Experimental evaluation

In “Hand gesture recognition process”, the process of gesture recognition has been described. In this section, several evaluation metrics for gesture recognition and segmentation are presented.

Accuracy

Accuracy is the ratio of the number of samples correctly classified by a classifier to the total number of samples. In gesture recognition and segmentation, the accuracy rate can be used to measure the overall performance of the classifier. The calculation formula is

$$\begin{aligned} \textrm{Accuracy}=\frac{\textrm{TP}+\textrm{TN}}{\textrm{TP}+\textrm{TN}+\textrm{FP}+\textrm{FN}}, \end{aligned}$$

where TP denotes true-positive cases, TN denotes true-negative cases, FP denotes false-positive cases, and FN denotes false-negative cases.

Precision

The precision rate is the percentage of samples identified by the classifier as belonging to positive classes that indeed belong to positive classes. In gesture recognition and segmentation, the precision rate can be used to measure the accuracy of the classifier. The calculation formula is

$$\begin{aligned} \textrm{Precision}=\frac{\textrm{TP}}{\textrm{TP}+\textrm{FP}}. \end{aligned}$$

Recall

The recall rate is the proportion of samples that indeed belong to positive classes and that the classifier correctly identifies as belonging to positive classes. In gesture recognition and segmentation, recall can be used to measure the completeness of the classifier. The formula is as follows:

$$\begin{aligned} \textrm{Recall}=\frac{\textrm{TP}}{\textrm{TP}+\textrm{FN}}. \end{aligned}$$

F1 score

The F1 score is the summed average of accuracy and recall, and hence assesses both the accuracy and the completeness of the classifier. In gesture recognition and segmentation, the F1 score can be used as an evaluation metric to help select the optimal classifier. The calculation formula is

$$\begin{aligned} \textrm{F1} =2 \times \ \frac{\textrm{Precision} \times \ \textrm{Recall}}{\textrm{Precision}\ +\ \textrm{Recall}}. \end{aligned}$$

Intersection over union (IoU)

IoU is the ratio of the overlapping part between the predicted region and the real one to the overall size. In gesture segmentation, IoU can be used to measure the segmentation effectiveness of the model. The calculation formula is

$$\begin{aligned} \textrm{IoU}=\frac{\textrm{Intersection}}{\textrm{Union}}, \end{aligned}$$

where intersection denotes the intersection of the predicted frame and the true frame, and union indicates the merging of the predicted frame and the true frame. The larger the intersection is, the closer the predicted result is the truth.

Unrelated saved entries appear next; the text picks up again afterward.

-- pv_equiv track=rewrite | github.com/ACK101101/Intro-to-AI | multiagent/csp_2.py | check_assign
-- ===== SOURCE A (Python) =====
-- def small_add(la, lb):
--     cx = 0
--     f = la + lb
--     if f >= 10:     cx = 1
--     return f, cx
--
-- def big_add(letters):
--     f0, c0 = small_add(letters['D'], letters['D'])
--     f1, c1 = small_add(letters['L'], letters['L'])
--     f2, c2 = small_add(letters['A'], letters['A'])
--     f3, c3 = small_add(letters['N'], letters['R'])
--     f4, c4 = small_add(letters['O'], letters['E'])
--     f5, c5 = small_add(letters['D'], letters['G'])
--     f = [f0, f1, f2, f3, f4, f5]
--     c = [c0, c1, c2, c3, c4, c5]
--     final = 0
--     for i in range(len(f)):
--         final += f[i] * 10**i
--     return final
--
-- def check_assign(letters):
--     for l in letters.keys():
--         if letters[l] == -1:
--             return False
--
--     d_plus_g = big_add(letters)
--     final = 0
--     f = ['T', 'R', 'E', 'B', 'O', 'R']
--     for i in range(len(f)):
--         final += letters[f[i]] * 10**i
--     if final == d_plus_g:
--         return True
--     return False
-- ===== SOURCE B (Python) =====
-- COLS = [('D', 'D', 'T'), ('L', 'L', 'R'), ('A', 'A', 'E'),
--         ('N', 'R', 'B'), ('O', 'E', 'O'), ('D', 'G', 'R')]
--
-- def check_assign(letters):
--     if any(v == -1 for v in letters.values()):
--         return False
--     carry = 0
--     for x, y, z in COLS:
--         s = letters[x] + letters[y] - letters[z] + carry
--         if s % 10 != 0:
--             return False
--         carry = s // 10
--     return carry == 0
-- ===== Notes on version B (the rewrite author's own statement) =====
-- stated objective: alternative
-- what changed: Instead of building two base-10 numbers (power-sum loops over 10**i) and comparing them, B walks the six addition columns once with carry/borrow propagation: each column sum-minus-result plus incoming carry must be divisible by 10, the quotient is carried on, and the final carry must be 0.
import Mathlib
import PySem

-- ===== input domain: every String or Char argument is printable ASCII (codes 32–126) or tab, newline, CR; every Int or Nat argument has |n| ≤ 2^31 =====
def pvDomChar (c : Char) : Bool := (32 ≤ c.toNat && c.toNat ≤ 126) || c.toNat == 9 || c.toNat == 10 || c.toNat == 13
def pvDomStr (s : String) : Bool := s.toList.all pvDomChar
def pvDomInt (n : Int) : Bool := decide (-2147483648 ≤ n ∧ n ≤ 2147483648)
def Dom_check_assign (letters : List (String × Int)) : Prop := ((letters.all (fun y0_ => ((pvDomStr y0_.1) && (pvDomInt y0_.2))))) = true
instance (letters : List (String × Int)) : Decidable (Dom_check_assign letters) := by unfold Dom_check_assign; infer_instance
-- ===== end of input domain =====

-- B replaces A's pair of base-10 power-sum evaluations by a single column-wise
-- carry-propagation pass (each column difference plus carry must be divisible by 10,
-- final carry 0); objective: alternative (same cost, different algorithm).

-- ===== PORT A =====
def pvSmallAdd (la lb : Int) : Int × Int :=
  let cx : Int := 0
  let f := la + lb
  let cx := if f ≥ 10 then (1 : Int) else cx
  (f, cx)

def pvBigAdd (d : PySem.Dict String Int) : Int :=
  let p0 := pvSmallAdd (d.getD "D" 0) (d.getD "D" 0)
  let p1 := pvSmallAdd (d.getD "L" 0) (d.getD "L" 0)
  let p2 := pvSmallAdd (d.getD "A" 0) (d.getD "A" 0)
  let p3 := pvSmallAdd (d.getD "N" 0) (d.getD "R" 0)
  let p4 := pvSmallAdd (d.getD "O" 0) (d.getD "E" 0)
  let p5 := pvSmallAdd (d.getD "D" 0) (d.getD "G" 0)
  let f := [p0.1, p1.1, p2.1, p3.1, p4.1, p5.1]
  (PySem.List.pyRange 0 (PySem.List.len f) 1).foldl
    (fun final i => final + PySem.List.pyGetD f i 0 * 10 ^ i.toNat) 0

def check_assign (letters : List (String × Int)) : Bool :=
  let d := PySem.Dict.ofList letters
  if d.keys.any (fun l => d.getD l 0 == -1) then false
  else
    let d_plus_g := pvBigAdd d
    let f : List String := ["T", "R", "E", "B", "O", "R"]
    let final := (PySem.List.pyRange 0 (PySem.List.len f) 1).foldl
      (fun final i => final + d.getD (PySem.List.pyGetD f i "") 0 * 10 ^ i.toNat) 0
    if final == d_plus_g then true else false

-- ===== PORT B =====
def pvCols : List (String × String × String) :=
  [("D", "D", "T"), ("L", "L", "R"), ("A", "A", "E"),
   ("N", "R", "B"), ("O", "E", "O"), ("D", "G", "R")]

def pvCarryLoop (d : PySem.Dict String Int) : List (String × String × String) → Int → Bool
  | [], carry => carry == 0
  | (x, y, z) :: rest, carry =>
    let s := d.getD x 0 + d.getD y 0 - d.getD z 0 + carry
    if PySem.Int.mod s 10 ≠ 0 then false
    else pvCarryLoop d rest (PySem.Int.floordiv s 10)

def check_assign_alt (letters : List (String × Int)) : Bool :=
  let d := PySem.Dict.ofList letters
  if d.values.any (fun v => v == -1) then false
  else pvCarryLoop d pvCols 0

-- ===== PRECONDITION & SPEC =====
-- Pre_ excludes exactly the inputs where A raises KeyError: no value is -1 (so the guard does
-- not return early) and one of the ten letters used by the equation is missing.
def Pre_check_assign (letters : List (String × Int)) : Prop :=
  ((PySem.Dict.ofList letters).values.any (fun v => v == -1)) = true ∨
  (∀ k ∈ (["D", "L", "A", "N", "R", "O", "E", "G", "T", "B"] : List String),
    (PySem.Dict.ofList letters).contains k = true)
instance (letters : List (String × Int)) : Decidable (Pre_check_assign letters) := by
  unfold Pre_check_assign; infer_instance
def pvWitness_check_assign : (List (String × Int)) :=
  [("D", 5), ("O", 2), ("N", 6), ("A", 4), ("L", 8), ("G", 1), ("E", 9), ("R", 7), ("B", 3), ("T", 0)]
def Spec_check_assign (letters : List (String × Int)) (out : Bool) : Prop := out = check_assign_alt letters
instance (letters : List (String × Int)) (out : Bool) : Decidable (Spec_check_assign letters out) := by unfold Spec_check_assign; infer_instance

-- ===== CLAIM (what is proved, stated in full; the proofs are below) =====
def Claim_equal_check_assign : Prop := ∀ (letters : List (String × Int)), Dom_check_assign letters → Pre_check_assign letters → Spec_check_assign letters (check_assign letters)

-- ===== LEMMAS AND PROOFS =====

-- A's -1 guard scans keys and looks each key up; B's scans the values: equal on any dict built
-- by ofList, whose keys are unique.
theorem pv_guard_eq (letters : List (String × Int)) :
    ((PySem.Dict.ofList letters).keys.any
      (fun l => (PySem.Dict.ofList letters).getD l 0 == -1)) =
    ((PySem.Dict.ofList letters).values.any (fun v => v == -1)) := by
  rw [PySem.Dict.values_eq_map_keys (PySem.Dict.ofList letters)
    (PySem.Dict.nodup_keys_ofList letters) 0, List.any_map]
  rfl

-- The six-digit low-to-high power-sum loop of A, in closed form.
theorem pv_powsum (a b c d e f : Int) :
    (PySem.List.pyRange 0 (PySem.List.len [a, b, c, d, e, f]) 1).foldl
      (fun final i => final + PySem.List.pyGetD [a, b, c, d, e, f] i 0 * 10 ^ i.toNat) 0
    = a + b * 10 + c * 100 + d * 1000 + e * 10000 + f * 100000 := by
  rw [show PySem.List.pyRange 0 (PySem.List.len [a, b, c, d, e, f]) 1 = [0, 1, 2, 3, 4, 5] by
        simp [PySem.List.len_eq]; decide]
  simp [List.foldl, PySem.List.pyGetD_ofNat']

-- ===== VERDICT (by name: the statement is the Claim_ definition above) =====
theorem check_assign_spec : Claim_equal_check_assign := by
  intro letters _ _
  unfold Spec_check_assign
  dsimp only [check_assign, check_assign_alt, pvBigAdd, pvSmallAdd, pvCols]
  rw [pv_guard_eq]
  cases h : ((PySem.Dict.ofList letters).values.any (fun v => v == -1)) with
  | true => simp
  | false =>
    simp only [Bool.false_eq_true, if_false]
    rw [pv_powsum,
        show PySem.List.pyRange 0 (PySem.List.len (["T", "R", "E", "B", "O", "R"] : List String)) 1
          = [0, 1, 2, 3, 4, 5] by decide]
    simp only [List.foldl, PySem.List.pyGetD_ofNat', List.getD, List.getElem?_cons_zero,
      List.getElem?_cons_succ, Option.getD_some, pvCarryLoop]
    simp only [PySem.Int.mod_eq_emod_of_pos (show (0:Int) < 10 by norm_num),
      PySem.Int.floordiv_eq_ediv_of_pos (show (0:Int) < 10 by norm_num)]
    simp only [show (10:Int) ^ Int.toNat 0 = 1 from rfl, show (10:Int) ^ Int.toNat 1 = 10 from rfl,
      show (10:Int) ^ Int.toNat 2 = 100 from rfl, show (10:Int) ^ Int.toNat 3 = 1000 from rfl,
      show (10:Int) ^ Int.toNat 4 = 10000 from rfl, show (10:Int) ^ Int.toNat 5 = 100000 from rfl]
    split_ifs <;>
      simp only [beq_iff_eq, ne_eq, Decidable.not_not, Bool.true_eq, Bool.false_eq,
        Bool.true_eq_false, Bool.false_eq_true, beq_eq_false_iff_ne] at * <;>
      omega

Hand gesture recognition based on RGB-D cameras

The paper has introduced the use of three widely used pairs of depth cameras, namely, Kinect, Leap Motion and RealSense, in “Introduction”. The data structure of RGB-D images produced by depth cameras is more complicated than that of earlier 2D images, opening new possibilities for gesture recognition studies. A simple thresholding algorithm can accurately split the hand zone in the depth map using depth data, reducing the gesture detection problem to a problem of recognition of the 3D shape of the hand.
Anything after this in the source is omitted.